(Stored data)

-- pv_equiv track=rewrite | github.com/kimtaehyuk1/come_on-codingtest | 프로그래머스/귤 고르기.py | solution
-- ===== SOURCE A (Python) =====
-- def solution(k, tangerine):
--     answer = 0
--     # 딕셔너리로 어떤 숫자가 몇개있는지 짜주기
--     cnt_num = {}
--
--     for i in tangerine:
--         if i in cnt_num:
--             cnt_num[i] += 1
--         else:
--             cnt_num[i] = 1
--
--     # 이후에 딕셔너리를 개수가 많은(value값이 큰 순으로)순으로 정렬
--     sorted_cnt = sorted(cnt_num.items(), key = lambda x: x[1], reverse= True) # 출력 형태 : [(3, 2), (2, 2), (5, 2), (1, 1), (4, 1)]
--     # 정렬된 items()에서 값만 뽑아서 리스트에 담기
--     sorted_value = [val for num,val in sorted_cnt]  # [2, 2, 2, 1, 1]
--
--     # for돌면서 종류 +1 하면서 k 가지고 놀기
--     for j in sorted_value:
--         if k <= 0:
--             break
--         k -= j
--         answer += 1
--
--     return answer
-- ===== SOURCE B (Python) =====
-- def solution(k, tangerine):
--     cnt = {}
--     for t in tangerine:
--         cnt[t] = cnt.get(t, 0) + 1
--     buckets = {}
--     for c in cnt.values():
--         buckets[c] = buckets.get(c, 0) + 1
--     answer = 0
--     for c in range(max(buckets, default=0), 0, -1):
--         for _ in range(buckets.get(c, 0)):
--             if k <= 0:
--                 return answer
--             k -= c
--             answer += 1
--     return answer
-- ===== Notes on version B (the rewrite author's own statement) =====
-- stated objective: faster
-- what changed: B replaces A's comparison sort of the per-number counts (sorted(items, key=value, reverse=True)) by a counting sort: it builds a histogram of the counts and walks it from the largest count down, feeding the same greedy loop.
import Mathlib
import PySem

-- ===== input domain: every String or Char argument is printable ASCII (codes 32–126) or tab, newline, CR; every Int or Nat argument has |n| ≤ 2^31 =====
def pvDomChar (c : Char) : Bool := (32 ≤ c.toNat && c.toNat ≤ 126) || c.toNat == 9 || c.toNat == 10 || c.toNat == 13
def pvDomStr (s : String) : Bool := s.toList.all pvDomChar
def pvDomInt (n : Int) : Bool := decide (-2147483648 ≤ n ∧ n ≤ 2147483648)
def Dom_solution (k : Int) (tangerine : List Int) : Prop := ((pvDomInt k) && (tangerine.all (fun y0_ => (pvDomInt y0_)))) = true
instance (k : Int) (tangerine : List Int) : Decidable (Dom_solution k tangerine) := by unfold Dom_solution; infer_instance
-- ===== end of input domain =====

-- B replaces A's comparison sort of the per-number counts by a counting sort: a second
-- histogram over the counts, walked from the largest count down (objective: alternative).

-- ===== PORT A =====
-- A's final loop 'for j in sorted_value: if k <= 0: break; k -= j; answer += 1'
def pvLoopA : Int → Int → List Int → Int
  | _, ans, [] => ans
  | k, ans, j :: rest => if k ≤ 0 then ans else pvLoopA (k - j) (ans + 1) rest

def solution (k : Int) (tangerine : List Int) : Int :=
  let cnt_num := tangerine.foldl
    (fun d i => if d.contains i then d.insert i (d.getD i 0 + 1) else d.insert i 1)
    PySem.Dict.empty
  let sorted_cnt := PySem.List.sorted cnt_num.items (fun x => x.2) true
  let sorted_value := sorted_cnt.map (fun p => p.2)
  pvLoopA k 0 sorted_value

-- ===== PORT B =====
-- B's inner loop 'for _ in range(buckets.get(c, 0)):'; first component true = 'return answer' fired
def pvLoopB : Int → Int → Int → List Int → Bool × Int × Int
  | _, k, ans, [] => (false, k, ans)
  | c, k, ans, _ :: rest => if k ≤ 0 then (true, k, ans) else pvLoopB c (k - c) (ans + 1) rest

-- B's outer loop 'for c in range(max(buckets, default=0), 0, -1):'
def pvOuterB (buckets : PySem.Dict Int Int) : Int → Int → List Int → Int
  | _, ans, [] => ans
  | k, ans, c :: cs =>
    let r := pvLoopB c k ans (PySem.List.pyRange 0 (buckets.getD c 0) 1)
    if r.1 then r.2.2 else pvOuterB buckets r.2.1 r.2.2 cs

def solution_alt (k : Int) (tangerine : List Int) : Int :=
  let cnt := tangerine.foldl (fun d t => d.insert t (d.getD t 0 + 1)) PySem.Dict.empty
  let buckets := cnt.values.foldl (fun d c => d.insert c (d.getD c 0 + 1)) PySem.Dict.empty
  pvOuterB buckets k 0
    (PySem.List.pyRange (PySem.List.maxD buckets.keys (fun x => x) 0) 0 (-1))

-- ===== PRECONDITION & SPEC =====
def Spec_solution (k : Int) (tangerine : List Int) (out : Int) : Prop := out = solution_alt k tangerine
instance (k : Int) (tangerine : List Int) (out : Int) : Decidable (Spec_solution k tangerine out) := by unfold Spec_solution; infer_instance

-- ===== CLAIM (what is proved, stated in full; the proofs are below) =====
def Claim_equal_solution : Prop := ∀ (k : Int) (tangerine : List Int), Dom_solution k tangerine → Spec_solution k tangerine (solution k tangerine)

-- ===== LEMMAS AND PROOFS =====

lemma pv_getD_zero_of_not_contains (d : PySem.Dict Int Int) (i : Int)
    (h : d.contains i = false) : d.getD i 0 = 0 := by
  simp only [PySem.Dict.contains, List.any_eq_false] at h
  simp only [PySem.Dict.getD, PySem.Dict.get?]
  rw [List.find?_eq_none.mpr]
  · rfl
  · intro p hp; exact h p hp

-- A's membership-branching counter loop is the standard counter loop
lemma pv_counterA_eq (t : List Int) :
    t.foldl (fun d i => if d.contains i then d.insert i (d.getD i 0 + 1) else d.insert i 1)
      PySem.Dict.empty = PySem.Dict.counter t := by
  rw [← PySem.Dict.foldl_insert_getD_add_one_eq_counter]
  apply List.foldl_ext
  intro d i _
  by_cases h : d.contains i
  · simp [h]
  · simp only [Bool.not_eq_true] at h
    rw [if_neg (by simp [h]), pv_getD_zero_of_not_contains d i h]
    norm_num

-- running A's greedy loop through a constant block equals running B's inner loop
lemma pv_loopB_split (c : Int) (rest : List Int) (l : List Int) : ∀ (k ans : Int),
    pvLoopA k ans (List.replicate l.length c ++ rest) =
      (let r := pvLoopB c k ans l; if r.1 then r.2.2 else pvLoopA r.2.1 r.2.2 rest) := by
  induction l with
  | nil => intro k ans; simp [pvLoopB]
  | cons x t ih =>
    intro k ans
    by_cases hk : k ≤ 0
    · simp [pvLoopA, pvLoopB, hk, List.replicate_succ]
    · simp only [List.length_cons, List.replicate_succ, List.cons_append, pvLoopA, pvLoopB,
        if_neg hk]
      exact ih (k - c) (ans + 1)

-- B's two nested loops are A's greedy loop over the bucket expansion
lemma pv_outerB_eq (buckets : PySem.Dict Int Int) (cs : List Int) : ∀ (k ans : Int),
    pvOuterB buckets k ans cs =
      pvLoopA k ans (cs.flatMap fun c => List.replicate (buckets.getD c 0).toNat c) := by
  induction cs with
  | nil => intro k ans; simp [pvOuterB, pvLoopA]
  | cons c cs ih =>
    intro k ans
    have hlen : (PySem.List.pyRange 0 (buckets.getD c 0) 1).length = (buckets.getD c 0).toNat := by
      rw [PySem.List.length_pyRange_one]; omega
    rw [List.flatMap_cons, ← hlen, pv_loopB_split c _ _ k ans]
    simp only [pvOuterB]
    by_cases hs : (pvLoopB c k ans (PySem.List.pyRange 0 (buckets.getD c 0) 1)).1 = true
    · simp [hs]
    · simp only [Bool.not_eq_true] at hs
      simp [hs, ih]

lemma pv_count_flatMap_replicate (cs : List Int) (f : Int → Nat) (hnd : cs.Nodup) (x : Int) :
    (cs.flatMap fun c => List.replicate (f c) c).count x = if x ∈ cs then f x else 0 := by
  induction cs with
  | nil => simp
  | cons c cs ih =>
    rw [List.flatMap_cons, List.count_append, List.count_replicate,
      ih (List.Nodup.of_cons hnd)]
    rcases List.nodup_cons.mp hnd with ⟨hc, _⟩
    by_cases hx : x = c
    · subst hx; simp [hc]
    · simp [hx, Ne.symm hx]

lemma pv_pairwise_flatMap (cs : List Int) (f : Int → Nat)
    (h : cs.Pairwise (fun a b => b < a)) :
    (cs.flatMap fun c => List.replicate (f c) c).Pairwise (fun a b : Int => b ≤ a) := by
  induction cs with
  | nil => simp
  | cons c cs ih =>
    rcases List.pairwise_cons.mp h with ⟨hc, htail⟩
    rw [List.flatMap_cons]
    apply List.pairwise_append.mpr
    refine ⟨List.pairwise_replicate.mpr (by simp), ih htail, ?_⟩
    intro a ha b hb
    rw [List.eq_of_mem_replicate ha]
    rcases List.mem_flatMap.mp hb with ⟨c', hc', hb'⟩
    rw [List.eq_of_mem_replicate hb']
    exact le_of_lt (hc c' hc')

lemma pv_pyRange_down_nodup (m : Int) : (PySem.List.pyRange m 0 (-1)).Nodup := by
  rw [PySem.List.pyRange_neg_one_eq_reverse]
  exact List.nodup_reverse.mpr (PySem.List.nodup_pyRange_one _ _)

lemma pv_pyRange_down_pairwise (m : Int) :
    (PySem.List.pyRange m 0 (-1)).Pairwise (fun a b => b < a) := by
  rw [PySem.List.pyRange_neg_one_eq_reverse]
  exact (List.pairwise_reverse).mpr (PySem.List.pairwise_lt_pyRange_one _ _)

-- A's sorted count list IS the descending bucket expansion: both are permutations of the
-- counter's value list sorted non-increasingly, and such a list is unique
lemma pv_sorted_eq_expansion_foldl (t : List Int) :
    ((PySem.List.sorted (PySem.Dict.counter t).items (fun x => x.2) true).map (fun p => p.2)) =
      (PySem.List.pyRange
          (PySem.List.maxD
            ((PySem.Dict.counter t).values.foldl
              (fun (d : PySem.Dict Int Int) c => d.insert c (d.getD c 0 + 1)) PySem.Dict.empty).keys
            (fun x => x) 0) 0 (-1)).flatMap
        (fun c => List.replicate
          (((PySem.Dict.counter t).values.foldl
              (fun (d : PySem.Dict Int Int) c => d.insert c (d.getD c 0 + 1)) PySem.Dict.empty).getD c 0).toNat c) := by
  set V := (PySem.Dict.counter t).values with hV
  set B := V.foldl (fun (d : PySem.Dict Int Int) c => d.insert c (d.getD c 0 + 1)) PySem.Dict.empty with hB
  set m := PySem.List.maxD B.keys (fun x => x) 0 with hm
  have hgetD : ∀ x : Int, B.getD x 0 = (V.count x : Int) := by
    intro x
    rw [hB, PySem.Dict.getD_foldl_insert_add_one]
    simp [PySem.Dict.empty, PySem.Dict.getD, PySem.Dict.get?]
  have hVpos : ∀ x ∈ V, 1 ≤ x := by
    intro x hx
    rw [hV] at hx
    simp only [PySem.Dict.values, PySem.Dict.items_counter, List.map_map, List.mem_map] at hx
    rcases hx with ⟨y, hy, rfl⟩
    have : y ∈ t := (PySem.Set.mem_ofList t y).mp hy
    have := List.count_pos_iff.mpr this
    simp only [Function.comp]
    omega
  have hkeys : B.keys = PySem.Set.ofList V := by
    rw [hB, PySem.Dict.keys_foldl_insert]
    rw [PySem.Set.ofList_eq_foldl]
    rfl
  have hmax : ∀ x ∈ V, x ≤ m := by
    intro x hx
    have hxk : x ∈ B.keys := by rw [hkeys]; exact (PySem.Set.mem_ofList V x).mpr hx
    rcases h : PySem.List.max? B.keys (fun y : Int => y) with _ | mx
    · rw [PySem.List.max?_eq_none_iff] at h
      rw [h] at hxk; simp at hxk
    · have := PySem.List.max?_isMax h x hxk
      rw [hm]; simp only [PySem.List.maxD, h, Option.getD_some]
      exact this
  have hperm_rhs : ((PySem.List.pyRange m 0 (-1)).flatMap
      (fun c => List.replicate (B.getD c 0).toNat c)).Perm V := by
    rw [List.perm_iff_count]
    intro x
    rw [pv_count_flatMap_replicate _ _ (pv_pyRange_down_nodup m) x, hgetD x]
    by_cases hx : x ∈ PySem.List.pyRange m 0 (-1)
    · simp [hx]
    · rw [if_neg hx]
      symm
      rw [List.count_eq_zero]
      intro hxV
      exact hx (PySem.List.mem_pyRange_neg_one.mpr ⟨by have := hVpos x hxV; omega, hmax x hxV⟩)
  have hperm_lhs : ((PySem.List.sorted (PySem.Dict.counter t).items (fun x => x.2) true).map
      (fun p => p.2)).Perm V := by
    have := (PySem.List.sorted_perm (PySem.Dict.counter t).items (fun x : Int × Int => x.2) true).map
      (fun p : Int × Int => p.2)
    simpa [hV, PySem.Dict.values] using this
  apply List.Perm.eq_of_pairwise (le := fun a b : Int => b ≤ a)
    (fun a b _ _ h1 h2 => le_antisymm h2 h1)
  · exact (PySem.List.sorted_pairwise_rev (PySem.Dict.counter t).items (fun x : Int × Int => x.2)).map
      (fun p : Int × Int => p.2) (fun a b h => h)
  · exact pv_pairwise_flatMap _ _ (pv_pyRange_down_pairwise m)
  · exact hperm_lhs.trans hperm_rhs.symm

-- the same, with the bucket fold written as the counter it equals
lemma pv_sorted_eq_expansion (t : List Int) :
    ((PySem.List.sorted (PySem.Dict.counter t).items (fun x => x.2) true).map (fun p => p.2)) =
      (PySem.List.pyRange
          (PySem.List.maxD (PySem.Dict.counter (PySem.Dict.counter t).values).keys
            (fun x => x) 0) 0 (-1)).flatMap
        (fun c => List.replicate
          ((PySem.Dict.counter (PySem.Dict.counter t).values).getD c 0).toNat c) := by
  rw [← PySem.Dict.foldl_insert_getD_add_one_eq_counter (PySem.Dict.counter t).values]
  exact pv_sorted_eq_expansion_foldl t

-- ===== VERDICT (by name: the statement is the Claim_ definition above) =====
theorem solution_spec : Claim_equal_solution := by
  intro k t _
  show solution k t = solution_alt k t
  simp only [solution, solution_alt, pv_counterA_eq,
    PySem.Dict.foldl_insert_getD_add_one_eq_counter, pv_outerB_eq, pv_sorted_eq_expansion]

- [Brief] Please give back, exactly as it stands above, the stretch from the line with "-- B's two nested" through the line with "lemma pv_count_flatMap_replicate (cs", and no line outside it.

- [Exercise response]
-- B's two nested loops are A's greedy loop over the bucket expansion
lemma pv_outerB_eq (buckets : PySem.Dict Int Int) (cs : List Int) : ∀ (k ans : Int),
    pvOuterB buckets k ans cs =
      pvLoopA k ans (cs.flatMap fun c => List.replicate (buckets.getD c 0).toNat c) := by
  induction cs with
  | nil => intro k ans; simp [pvOuterB, pvLoopA]
  | cons c cs ih =>
    intro k ans
    have hlen : (PySem.List.pyRange 0 (buckets.getD c 0) 1).length = (buckets.getD c 0).toNat := by
      rw [PySem.List.length_pyRange_one]; omega
    rw [List.flatMap_cons, ← hlen, pv_loopB_split c _ _ k ans]
    simp only [pvOuterB]
    by_cases hs : (pvLoopB c k ans (PySem.List.pyRange 0 (buckets.getD c 0) 1)).1 = true
    · simp [hs]
    · simp only [Bool.not_eq_true] at hs
      simp [hs, ih]

lemma pv_count_flatMap_replicate (cs : List Int) (f : Int → Nat) (hnd : cs.Nodup) (x : Int) :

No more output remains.